What is being asked: State how many lines of the entries hold the string "quello". Reply with the number alone.

(Saved data entries)
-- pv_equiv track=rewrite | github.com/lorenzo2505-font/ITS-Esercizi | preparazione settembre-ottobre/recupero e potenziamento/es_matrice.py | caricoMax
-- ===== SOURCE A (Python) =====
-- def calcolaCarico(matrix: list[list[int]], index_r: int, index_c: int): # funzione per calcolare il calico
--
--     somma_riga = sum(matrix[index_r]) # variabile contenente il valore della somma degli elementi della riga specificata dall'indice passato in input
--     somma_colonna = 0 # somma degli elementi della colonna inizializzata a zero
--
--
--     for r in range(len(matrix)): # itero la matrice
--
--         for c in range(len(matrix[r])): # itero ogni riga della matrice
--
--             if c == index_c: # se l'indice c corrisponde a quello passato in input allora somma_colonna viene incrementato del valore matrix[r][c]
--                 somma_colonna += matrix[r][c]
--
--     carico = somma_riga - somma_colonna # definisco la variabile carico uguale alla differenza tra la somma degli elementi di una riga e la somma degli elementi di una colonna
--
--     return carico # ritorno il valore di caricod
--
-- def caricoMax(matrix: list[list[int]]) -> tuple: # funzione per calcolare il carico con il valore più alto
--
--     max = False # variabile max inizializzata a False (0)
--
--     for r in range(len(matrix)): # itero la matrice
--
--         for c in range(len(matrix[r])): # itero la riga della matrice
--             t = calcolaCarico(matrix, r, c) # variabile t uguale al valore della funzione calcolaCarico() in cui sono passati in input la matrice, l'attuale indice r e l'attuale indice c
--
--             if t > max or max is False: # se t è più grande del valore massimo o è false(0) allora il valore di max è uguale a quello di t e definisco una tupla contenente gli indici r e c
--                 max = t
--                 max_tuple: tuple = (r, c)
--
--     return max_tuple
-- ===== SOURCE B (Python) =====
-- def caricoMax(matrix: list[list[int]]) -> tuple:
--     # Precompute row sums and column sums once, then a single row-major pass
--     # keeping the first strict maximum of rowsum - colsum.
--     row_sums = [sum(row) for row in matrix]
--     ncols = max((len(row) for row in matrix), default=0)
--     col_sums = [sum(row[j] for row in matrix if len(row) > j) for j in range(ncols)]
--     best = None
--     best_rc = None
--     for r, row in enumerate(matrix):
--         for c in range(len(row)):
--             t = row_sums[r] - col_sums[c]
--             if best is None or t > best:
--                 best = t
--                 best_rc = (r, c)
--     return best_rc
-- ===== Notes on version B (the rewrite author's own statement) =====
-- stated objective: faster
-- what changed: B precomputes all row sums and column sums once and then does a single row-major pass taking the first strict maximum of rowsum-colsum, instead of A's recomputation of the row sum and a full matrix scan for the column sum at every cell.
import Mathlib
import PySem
==
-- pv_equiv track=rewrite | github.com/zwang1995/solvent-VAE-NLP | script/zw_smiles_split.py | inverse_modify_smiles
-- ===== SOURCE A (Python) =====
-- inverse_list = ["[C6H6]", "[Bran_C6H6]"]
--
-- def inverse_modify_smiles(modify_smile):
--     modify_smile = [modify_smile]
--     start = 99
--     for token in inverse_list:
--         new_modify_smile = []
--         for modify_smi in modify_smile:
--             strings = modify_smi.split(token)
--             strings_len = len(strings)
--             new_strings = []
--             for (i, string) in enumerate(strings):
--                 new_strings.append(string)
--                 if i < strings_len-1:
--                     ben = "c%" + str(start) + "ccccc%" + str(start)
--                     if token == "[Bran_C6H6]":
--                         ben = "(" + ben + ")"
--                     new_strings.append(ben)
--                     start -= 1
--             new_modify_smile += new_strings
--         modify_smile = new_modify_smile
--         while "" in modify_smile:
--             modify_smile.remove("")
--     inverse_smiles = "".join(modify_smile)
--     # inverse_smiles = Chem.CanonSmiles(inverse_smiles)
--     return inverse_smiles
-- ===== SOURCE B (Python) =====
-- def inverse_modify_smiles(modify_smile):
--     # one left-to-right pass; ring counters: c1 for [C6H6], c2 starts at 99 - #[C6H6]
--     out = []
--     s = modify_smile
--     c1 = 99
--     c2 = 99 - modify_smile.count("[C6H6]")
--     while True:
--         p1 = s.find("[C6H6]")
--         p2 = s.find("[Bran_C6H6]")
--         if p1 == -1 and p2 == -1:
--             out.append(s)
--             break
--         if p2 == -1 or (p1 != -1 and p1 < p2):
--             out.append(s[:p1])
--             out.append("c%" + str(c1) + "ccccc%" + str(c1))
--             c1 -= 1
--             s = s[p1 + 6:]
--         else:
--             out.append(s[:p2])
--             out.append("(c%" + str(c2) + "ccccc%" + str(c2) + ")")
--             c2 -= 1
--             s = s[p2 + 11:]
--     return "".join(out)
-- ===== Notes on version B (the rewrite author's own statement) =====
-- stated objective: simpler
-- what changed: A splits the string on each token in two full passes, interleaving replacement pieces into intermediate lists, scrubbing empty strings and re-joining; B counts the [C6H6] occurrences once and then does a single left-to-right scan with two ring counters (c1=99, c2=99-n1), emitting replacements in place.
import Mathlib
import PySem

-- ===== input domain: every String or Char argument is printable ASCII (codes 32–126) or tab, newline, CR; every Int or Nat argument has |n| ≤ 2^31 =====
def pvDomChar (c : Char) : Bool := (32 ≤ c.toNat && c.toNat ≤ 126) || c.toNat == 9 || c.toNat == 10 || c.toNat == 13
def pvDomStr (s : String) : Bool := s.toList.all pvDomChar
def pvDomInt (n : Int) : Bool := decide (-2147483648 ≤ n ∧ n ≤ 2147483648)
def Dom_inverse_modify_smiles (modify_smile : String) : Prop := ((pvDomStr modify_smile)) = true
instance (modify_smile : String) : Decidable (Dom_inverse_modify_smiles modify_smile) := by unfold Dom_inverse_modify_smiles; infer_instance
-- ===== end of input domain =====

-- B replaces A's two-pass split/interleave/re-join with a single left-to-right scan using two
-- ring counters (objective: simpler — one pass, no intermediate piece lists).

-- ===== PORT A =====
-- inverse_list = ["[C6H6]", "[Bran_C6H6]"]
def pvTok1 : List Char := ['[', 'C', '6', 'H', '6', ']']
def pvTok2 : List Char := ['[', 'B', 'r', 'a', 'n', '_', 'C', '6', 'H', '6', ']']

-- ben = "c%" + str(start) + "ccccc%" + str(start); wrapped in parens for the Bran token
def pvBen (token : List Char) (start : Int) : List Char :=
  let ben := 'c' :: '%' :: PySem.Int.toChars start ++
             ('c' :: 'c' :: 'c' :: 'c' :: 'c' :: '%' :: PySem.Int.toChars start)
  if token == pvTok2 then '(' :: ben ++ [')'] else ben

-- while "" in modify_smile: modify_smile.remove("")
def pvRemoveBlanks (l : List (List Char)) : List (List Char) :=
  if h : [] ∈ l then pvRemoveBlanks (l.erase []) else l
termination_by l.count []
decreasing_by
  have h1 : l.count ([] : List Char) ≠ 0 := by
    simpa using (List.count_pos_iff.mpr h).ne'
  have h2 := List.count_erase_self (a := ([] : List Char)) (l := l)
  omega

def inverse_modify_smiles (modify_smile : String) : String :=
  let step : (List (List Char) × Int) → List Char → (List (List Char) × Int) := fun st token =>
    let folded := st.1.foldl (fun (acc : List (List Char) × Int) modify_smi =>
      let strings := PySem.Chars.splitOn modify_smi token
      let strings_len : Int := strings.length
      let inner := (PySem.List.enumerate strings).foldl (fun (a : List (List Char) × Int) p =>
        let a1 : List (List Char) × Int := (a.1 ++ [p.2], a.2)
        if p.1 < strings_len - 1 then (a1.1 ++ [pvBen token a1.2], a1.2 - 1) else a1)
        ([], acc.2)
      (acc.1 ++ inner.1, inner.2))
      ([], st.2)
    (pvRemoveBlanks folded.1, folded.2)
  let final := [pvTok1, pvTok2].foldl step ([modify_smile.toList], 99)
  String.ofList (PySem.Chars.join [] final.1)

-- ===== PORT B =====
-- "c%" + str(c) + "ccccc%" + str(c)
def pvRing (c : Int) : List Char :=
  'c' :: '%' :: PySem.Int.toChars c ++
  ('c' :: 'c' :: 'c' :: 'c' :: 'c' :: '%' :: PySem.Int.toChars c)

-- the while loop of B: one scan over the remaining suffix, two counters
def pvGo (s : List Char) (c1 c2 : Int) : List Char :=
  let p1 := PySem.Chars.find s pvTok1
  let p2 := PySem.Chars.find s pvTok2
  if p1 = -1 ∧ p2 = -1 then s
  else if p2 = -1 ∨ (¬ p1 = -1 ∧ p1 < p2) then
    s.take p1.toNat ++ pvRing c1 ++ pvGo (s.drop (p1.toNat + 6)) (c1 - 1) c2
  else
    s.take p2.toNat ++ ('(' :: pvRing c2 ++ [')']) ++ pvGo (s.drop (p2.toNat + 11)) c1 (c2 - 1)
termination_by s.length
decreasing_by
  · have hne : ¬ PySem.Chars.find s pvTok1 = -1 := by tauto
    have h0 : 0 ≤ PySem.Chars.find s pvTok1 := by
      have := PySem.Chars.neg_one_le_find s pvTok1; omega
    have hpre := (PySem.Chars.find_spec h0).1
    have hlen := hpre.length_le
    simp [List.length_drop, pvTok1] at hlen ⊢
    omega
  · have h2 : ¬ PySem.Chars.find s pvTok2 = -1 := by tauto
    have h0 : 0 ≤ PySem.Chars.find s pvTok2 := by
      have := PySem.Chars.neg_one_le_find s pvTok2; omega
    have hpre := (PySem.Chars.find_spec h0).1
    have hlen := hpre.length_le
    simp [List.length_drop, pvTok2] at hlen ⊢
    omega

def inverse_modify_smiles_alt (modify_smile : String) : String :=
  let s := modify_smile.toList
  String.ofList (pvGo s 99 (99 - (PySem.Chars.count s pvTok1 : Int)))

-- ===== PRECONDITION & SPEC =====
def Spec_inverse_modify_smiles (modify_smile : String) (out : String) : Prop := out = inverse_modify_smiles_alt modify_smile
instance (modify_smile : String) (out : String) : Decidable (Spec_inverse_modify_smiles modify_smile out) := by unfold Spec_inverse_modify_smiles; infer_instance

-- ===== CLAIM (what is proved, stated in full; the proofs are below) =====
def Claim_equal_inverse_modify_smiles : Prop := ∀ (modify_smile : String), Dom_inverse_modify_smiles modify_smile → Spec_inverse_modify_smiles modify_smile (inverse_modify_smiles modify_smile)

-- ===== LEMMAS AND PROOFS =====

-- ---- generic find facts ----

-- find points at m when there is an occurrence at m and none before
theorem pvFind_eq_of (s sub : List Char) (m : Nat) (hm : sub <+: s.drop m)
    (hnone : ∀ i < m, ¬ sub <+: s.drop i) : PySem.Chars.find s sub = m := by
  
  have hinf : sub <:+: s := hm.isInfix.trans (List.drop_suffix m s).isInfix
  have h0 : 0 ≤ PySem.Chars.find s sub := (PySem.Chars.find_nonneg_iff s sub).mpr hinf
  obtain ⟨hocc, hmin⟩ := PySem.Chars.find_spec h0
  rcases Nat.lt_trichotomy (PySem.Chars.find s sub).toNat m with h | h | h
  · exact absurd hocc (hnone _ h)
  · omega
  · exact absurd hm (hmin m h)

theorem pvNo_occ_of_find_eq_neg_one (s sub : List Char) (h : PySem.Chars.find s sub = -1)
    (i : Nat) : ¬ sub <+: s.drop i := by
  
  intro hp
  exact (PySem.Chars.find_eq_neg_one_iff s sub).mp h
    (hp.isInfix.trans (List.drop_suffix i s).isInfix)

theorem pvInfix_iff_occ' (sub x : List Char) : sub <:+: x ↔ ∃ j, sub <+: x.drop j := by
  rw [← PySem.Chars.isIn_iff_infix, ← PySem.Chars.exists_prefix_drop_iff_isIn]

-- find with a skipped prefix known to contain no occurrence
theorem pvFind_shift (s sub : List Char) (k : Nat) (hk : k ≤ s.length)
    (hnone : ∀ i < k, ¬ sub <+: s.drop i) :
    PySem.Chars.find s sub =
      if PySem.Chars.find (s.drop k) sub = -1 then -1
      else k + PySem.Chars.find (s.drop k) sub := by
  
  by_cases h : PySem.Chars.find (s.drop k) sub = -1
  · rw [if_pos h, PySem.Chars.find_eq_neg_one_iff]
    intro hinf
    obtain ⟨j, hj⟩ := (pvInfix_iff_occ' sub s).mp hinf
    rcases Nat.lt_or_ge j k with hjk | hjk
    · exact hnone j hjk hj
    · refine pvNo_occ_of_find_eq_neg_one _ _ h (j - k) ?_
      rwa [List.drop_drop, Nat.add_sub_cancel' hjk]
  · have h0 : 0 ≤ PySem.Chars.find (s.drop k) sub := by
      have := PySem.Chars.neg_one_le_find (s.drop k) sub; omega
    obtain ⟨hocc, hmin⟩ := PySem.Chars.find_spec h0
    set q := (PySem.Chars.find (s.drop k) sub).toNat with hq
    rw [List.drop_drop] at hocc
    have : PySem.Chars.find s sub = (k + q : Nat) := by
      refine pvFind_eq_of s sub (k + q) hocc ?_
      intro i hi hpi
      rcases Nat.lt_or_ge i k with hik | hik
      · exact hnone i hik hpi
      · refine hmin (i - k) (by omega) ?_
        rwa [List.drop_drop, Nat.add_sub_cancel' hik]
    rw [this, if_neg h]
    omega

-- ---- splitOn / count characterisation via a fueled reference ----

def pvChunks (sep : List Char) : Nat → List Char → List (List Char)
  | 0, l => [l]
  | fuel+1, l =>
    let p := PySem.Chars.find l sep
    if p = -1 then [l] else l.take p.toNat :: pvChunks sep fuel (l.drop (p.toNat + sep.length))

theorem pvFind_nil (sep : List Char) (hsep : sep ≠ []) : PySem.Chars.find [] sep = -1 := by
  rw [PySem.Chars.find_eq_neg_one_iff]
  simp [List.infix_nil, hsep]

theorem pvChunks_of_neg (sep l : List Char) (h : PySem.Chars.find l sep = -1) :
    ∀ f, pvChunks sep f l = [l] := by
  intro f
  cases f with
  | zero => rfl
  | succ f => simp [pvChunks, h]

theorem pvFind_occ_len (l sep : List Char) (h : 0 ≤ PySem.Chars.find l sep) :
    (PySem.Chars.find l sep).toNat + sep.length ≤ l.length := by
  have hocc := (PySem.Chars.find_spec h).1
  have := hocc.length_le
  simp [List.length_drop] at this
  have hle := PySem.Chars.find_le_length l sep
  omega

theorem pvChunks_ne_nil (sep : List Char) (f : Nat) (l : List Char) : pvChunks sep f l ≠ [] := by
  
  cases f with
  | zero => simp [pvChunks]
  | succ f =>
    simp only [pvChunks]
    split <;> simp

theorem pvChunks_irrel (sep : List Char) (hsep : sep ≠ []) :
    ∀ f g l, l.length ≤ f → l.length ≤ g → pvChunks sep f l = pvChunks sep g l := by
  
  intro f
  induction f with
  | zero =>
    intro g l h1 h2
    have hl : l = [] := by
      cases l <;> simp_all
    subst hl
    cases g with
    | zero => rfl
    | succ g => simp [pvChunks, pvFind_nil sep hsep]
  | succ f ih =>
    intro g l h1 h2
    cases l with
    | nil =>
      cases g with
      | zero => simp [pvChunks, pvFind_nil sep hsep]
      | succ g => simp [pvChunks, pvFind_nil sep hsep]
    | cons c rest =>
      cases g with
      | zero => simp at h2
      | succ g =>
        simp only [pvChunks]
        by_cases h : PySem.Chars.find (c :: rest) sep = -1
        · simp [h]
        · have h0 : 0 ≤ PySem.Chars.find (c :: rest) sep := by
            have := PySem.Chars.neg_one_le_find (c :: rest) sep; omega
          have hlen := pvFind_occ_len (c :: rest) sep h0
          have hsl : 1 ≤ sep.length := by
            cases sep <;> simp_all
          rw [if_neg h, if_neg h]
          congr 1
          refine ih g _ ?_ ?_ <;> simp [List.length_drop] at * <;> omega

Task response: 2